Will the Real Coeliac Disease Please Stand Up? Coeliac Disease Prevalence in the German LIFE Child Study
- PMID: 29901554
- DOI: 10.1097/MPG.0000000000002052
Will the Real Coeliac Disease Please Stand Up? Coeliac Disease Prevalence in the German LIFE Child Study
Abstract
Objectives: Assessing the seroprevalence and the prevalence of definite coeliac disease (CD) in the German LIFE Child Health study cohort including immunoglobulin A (IgA) antibodies against tissue transglutaminase (IgA-TTG) in addition to IgG antibodies against deamidated gliadin peptides (IgG-DGP) and human leukocyte antigen (HLA)-DQ2/8 genotyping.
Methods: Samples from children and adolescents were first screened for IgA-TTG and IgG-DGP. If IgA-TTG was above 0.5 times the upper limit of normal and/or IgG-DGP was positive, IgA antibodies against endomysium (IgA-EmA) were measured, and HLA was genotyped. In patients with only IgG-DGP positivity, total IgA was assayed. Subjects with suspicious results were followed up serologically and, in case of repeatedly positive antibody results, invited for a personal interview. Further diagnostic data were obtained independent from our study.
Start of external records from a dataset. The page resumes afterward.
-- pv_equiv track=rewrite | github.com/simonhughes22/PCG | src/Game.py | generate_or_variants
-- ===== SOURCE A (Python) =====
-- def generate_or_variants(tokens):
--     l_toks  = [[]]
--     for token in tokens:
--         new_l = []
--         for tok in token.split("|"):
--             for lst in l_toks:
--                 new_l.append(lst + [tok])
--         l_toks = new_l
--     return l_toks
-- ===== SOURCE B (Python) =====
-- def generate_or_variants(tokens):
--     alts = [t.split("|") for t in tokens]
--     total = 1
--     for a in alts:
--         total *= len(a)
--     result = []
--     for i in range(total):
--         x = i
--         combo = []
--         for a in alts:
--             combo.append(a[x % len(a)])
--             x //= len(a)
--         result.append(combo)
--     return result
-- ===== Notes on version B (the rewrite author's own statement) =====
-- stated objective: faster
-- what changed: B replaces A's repeated rebuild of the whole combination list at each token by a closed-form enumeration: it decodes each index i in range(product of alternative counts) as a mixed-radix number (token 0 least significant), so no intermediate result lists are built and recopied.
import Mathlib
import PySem

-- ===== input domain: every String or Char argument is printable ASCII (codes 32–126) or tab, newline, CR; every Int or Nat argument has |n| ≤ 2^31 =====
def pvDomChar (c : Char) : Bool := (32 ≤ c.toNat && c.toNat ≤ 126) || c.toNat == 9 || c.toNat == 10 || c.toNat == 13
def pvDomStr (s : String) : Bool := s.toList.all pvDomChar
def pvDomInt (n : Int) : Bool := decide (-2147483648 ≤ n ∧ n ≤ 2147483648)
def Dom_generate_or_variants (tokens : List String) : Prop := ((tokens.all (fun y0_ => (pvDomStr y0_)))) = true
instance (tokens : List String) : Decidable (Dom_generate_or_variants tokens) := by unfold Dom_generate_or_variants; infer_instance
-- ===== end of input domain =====

-- B enumerates indices 0..total-1 and decodes each as a mixed-radix number (token 0
-- least significant) instead of A's repeated rebuild of the whole list per token;
-- objective: alternative decomposition, same exact output.

-- ===== PORT A =====
-- Python's t.split("|") (sep ≠ "", so total); used by both ports, as both Pythons call .split("|").
def pvSplitBar (t : String) : List String := (PySem.Chars.splitOn t.toList ['|']).map String.ofList

def generate_or_variants (tokens : List String) : List (List String) :=
  tokens.foldl (fun l_toks token =>
    (pvSplitBar token).foldl (fun new_l tok =>
      l_toks.foldl (fun new_l lst => new_l ++ [lst ++ [tok]]) new_l) []) [[]]

-- ===== PORT B =====
-- combo built left to right, one digit per token; `a.getD (x % a.length) ""` is
-- Python's `a[x % len(a)]` — exact here since split() never returns an empty list.
def pvDecodeB (alts : List (List String)) (x : Nat) : List String :=
  match alts with
  | [] => []
  | a :: rest => a.getD (x % a.length) "" :: pvDecodeB rest (x / a.length)

def generate_or_variants_alt (tokens : List String) : List (List String) :=
  let alts := tokens.map pvSplitBar
  let total := alts.foldl (fun p a => p * a.length) 1
  (List.range total).map (fun i => pvDecodeB alts i)

-- ===== PRECONDITION & SPEC =====
def Spec_generate_or_variants (tokens : List String) (out : List (List String)) : Prop := out = generate_or_variants_alt tokens
instance (tokens : List String) (out : List (List String)) : Decidable (Spec_generate_or_variants tokens out) := by unfold Spec_generate_or_variants; infer_instance

-- ===== CLAIM (what is proved, stated in full; the proofs are below) =====
def Claim_equal_generate_or_variants : Prop := ∀ (tokens : List String), Dom_generate_or_variants tokens → Spec_generate_or_variants tokens (generate_or_variants tokens)

-- ===== LEMMAS AND PROOFS =====

def pvProd (as : List (List String)) : Nat := (as.map List.length).prod

theorem pv_flatMap_const_nil {α β : Type} (l : List α) :
    l.flatMap (fun _ => ([] : List β)) = [] := by
  induction l <;> simp_all [List.flatMap]

def pvF (as : List (List String)) : List (List String) :=
  as.foldl (fun l a => a.flatMap (fun tok => l.map (· ++ [tok]))) [[]]

theorem pv_foldl_mul (as : List (List String)) (n : Nat) :
    as.foldl (fun p a => p * a.length) n = n * pvProd as := by
  induction as generalizing n with
  | nil => simp [pvProd]
  | cons b bs ih => simp [pvProd, List.foldl_cons, ih, List.prod_cons, mul_assoc]

theorem pv_stepA (l : List (List String)) (a : List String) (acc : List (List String)) :
    a.foldl (fun new_l tok => l.foldl (fun nl lst => nl ++ [lst ++ [tok]]) new_l) acc
      = acc ++ a.flatMap (fun tok => l.map (· ++ [tok])) := by
  simp only [PySem.List.foldl_append_singleton_eq_map]
  exact PySem.List.foldl_append_eq_flatMap _ _ _

theorem pv_genA_eq (tokens : List String) :
    generate_or_variants tokens = pvF (tokens.map pvSplitBar) := by
  simp only [generate_or_variants, pvF, List.foldl_map]
  congr 1
  funext l t
  rw [pv_stepA]
  simp

theorem pv_F_concat (as : List (List String)) (a : List String) :
    pvF (as ++ [a]) = a.flatMap (fun tok => (pvF as).map (· ++ [tok])) := by
  simp [pvF, List.foldl_append]

theorem pv_decode_append (as : List (List String)) (a : List String) (x : Nat) :
    pvDecodeB (as ++ [a]) x = pvDecodeB as x ++ [a.getD ((x / pvProd as) % a.length) ""] := by
  induction as generalizing x with
  | nil => simp [pvDecodeB, pvProd]
  | cons b bs ih =>
      simp only [List.cons_append, pvDecodeB, ih, pvProd, List.map_cons, List.prod_cons,
        Nat.div_div_eq_div_mul]

theorem pv_decode_mod (as : List (List String)) (q r : Nat) (h : r < pvProd as) :
    pvDecodeB as (q * pvProd as + r) = pvDecodeB as r := by
  induction as generalizing q r with
  | nil => simp [pvDecodeB]
  | cons b bs ih =>
      have hP : pvProd (b :: bs) = b.length * pvProd bs := by
        simp [pvProd, List.prod_cons]
      rw [hP] at h ⊢
      rcases Nat.eq_zero_or_pos b.length with hc | hc
      · simp [hc] at h
      have key1 : (q * (b.length * pvProd bs) + r) % b.length = r % b.length := by
        have e : q * (b.length * pvProd bs) + r = r + (q * pvProd bs) * b.length := by ring
        rw [e, Nat.add_mul_mod_self_right]
      have key2 : (q * (b.length * pvProd bs) + r) / b.length = q * pvProd bs + r / b.length := by
        have e : q * (b.length * pvProd bs) + r = r + (q * pvProd bs) * b.length := by ring
        rw [e, Nat.add_mul_div_right _ _ hc]
        ring
      have hrP : r / b.length < pvProd bs := by
        rw [Nat.div_lt_iff_lt_mul hc]
        calc r < b.length * pvProd bs := h
        _ = pvProd bs * b.length := Nat.mul_comm _ _
      simp only [pvDecodeB, key1, key2, ih q (r / b.length) hrP]

theorem pv_getD_range_map (a : List String) :
    (List.range a.length).map (fun q => a.getD q "") = a := by
  apply List.ext_getElem
  · simp
  · intro i h1 h2
    simp only [List.getElem_map, List.getElem_range, List.getD_eq_getElem?_getD,
      List.getElem?_eq_getElem h2, Option.getD_some]

theorem pv_range_mul_flat (P c : Nat) :
    List.range (P * c) = (List.range c).flatMap (fun q => (List.range P).map (fun r => q * P + r)) := by
  induction c with
  | zero => simp
  | succ c ih =>
      rw [Nat.mul_succ, List.range_add, ih, List.range_succ]
      simp [mul_comm]

theorem pv_main (as : List (List String)) :
    pvF as = (List.range (pvProd as)).map (pvDecodeB as) := by
  induction as using List.reverseRecOn with
  | nil => simp [pvF, pvProd, pvDecodeB]
  | append_singleton as a ih =>
      have hPapp : pvProd (as ++ [a]) = pvProd as * a.length := by simp [pvProd]
      rw [pv_F_concat, ih, hPapp, pv_range_mul_flat, List.map_flatMap]
      rcases Nat.eq_zero_or_pos (pvProd as) with hP0 | hPpos
      · simp [hP0, pv_flatMap_const_nil]
      have inner : ∀ q ∈ List.range a.length,
          ((List.range (pvProd as)).map (fun r => q * pvProd as + r)).map (pvDecodeB (as ++ [a]))
            = ((List.range (pvProd as)).map (pvDecodeB as)).map (· ++ [a.getD q ""]) := by
        intro q hq
        rw [List.map_map, List.map_map]
        apply List.map_congr_left
        intro r hr
        have hrP : r < pvProd as := List.mem_range.mp hr
        simp only [Function.comp]
        rw [pv_decode_append, pv_decode_mod as q r hrP]
        have hdiv : (q * pvProd as + r) / pvProd as = q := by
          rw [Nat.mul_comm q (pvProd as), Nat.mul_add_div hPpos, Nat.div_eq_of_lt hrP]
          rfl
        rw [hdiv, Nat.mod_eq_of_lt (List.mem_range.mp hq)]
      calc a.flatMap (fun tok => ((List.range (pvProd as)).map (pvDecodeB as)).map (· ++ [tok]))
          = ((List.range a.length).map (fun q => a.getD q "")).flatMap
              (fun tok => ((List.range (pvProd as)).map (pvDecodeB as)).map (· ++ [tok])) := by
            rw [pv_getD_range_map]
        _ = (List.range a.length).flatMap
              (fun q => ((List.range (pvProd as)).map (pvDecodeB as)).map (· ++ [a.getD q ""])) := by
            rw [List.flatMap_map]
        _ = (List.range a.length).flatMap
              (fun q => ((List.range (pvProd as)).map (fun r => q * pvProd as + r)).map (pvDecodeB (as ++ [a]))) := by
            exact (List.flatMap_congr inner).symm

-- ===== VERDICT (by name: the statement is the Claim_ definition above) =====
theorem generate_or_variants_spec : Claim_equal_generate_or_variants := by
  intro tokens _
  unfold Spec_generate_or_variants
  rw [pv_genA_eq, generate_or_variants_alt]
  simp only [pv_foldl_mul, one_mul]
  exact pv_main _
Results: We screened 2363 children's blood samples collected from 2011 to 2015. The seroprevalence, that is, IgA-TTG and/or IgA-EmA positivity or IgG-DGP positivity with IgA <0.05 g/L, was 1.57% (95% confidence interval [CI95%] 1.14-2.15). The prevalence of suspected CD, that is, seroprevalence and compatible HLA genotype with hitherto unknown mucosal damage, was 1.35% (CI95% 0.96-1.91). Definite CD, that is, seropositivity accompanied by positive intestinal biopsy or IgA-TTG ≥ 10 × upper limit of normal, was found in 0.42% (CI95% 0.22-0.80). Seven children claimed to have CD. The HLA haplotype, however, matched in only 4 of them resulting in an overall CD prevalence of at least 0.59% (CI95% 0.34-1.02). Thirteen unclear cases remained; therefore, the prevalence may even be higher.
Conclusions: The prevalence of definite CD in a population-representative German cohort is higher than previously described. HLA-DQ typing is helpful to identify false-positive IgA-TTG patients negative for IgA-EmA and/or IgG-DGP under screening conditions and unmasks possible misdiagnoses of CD.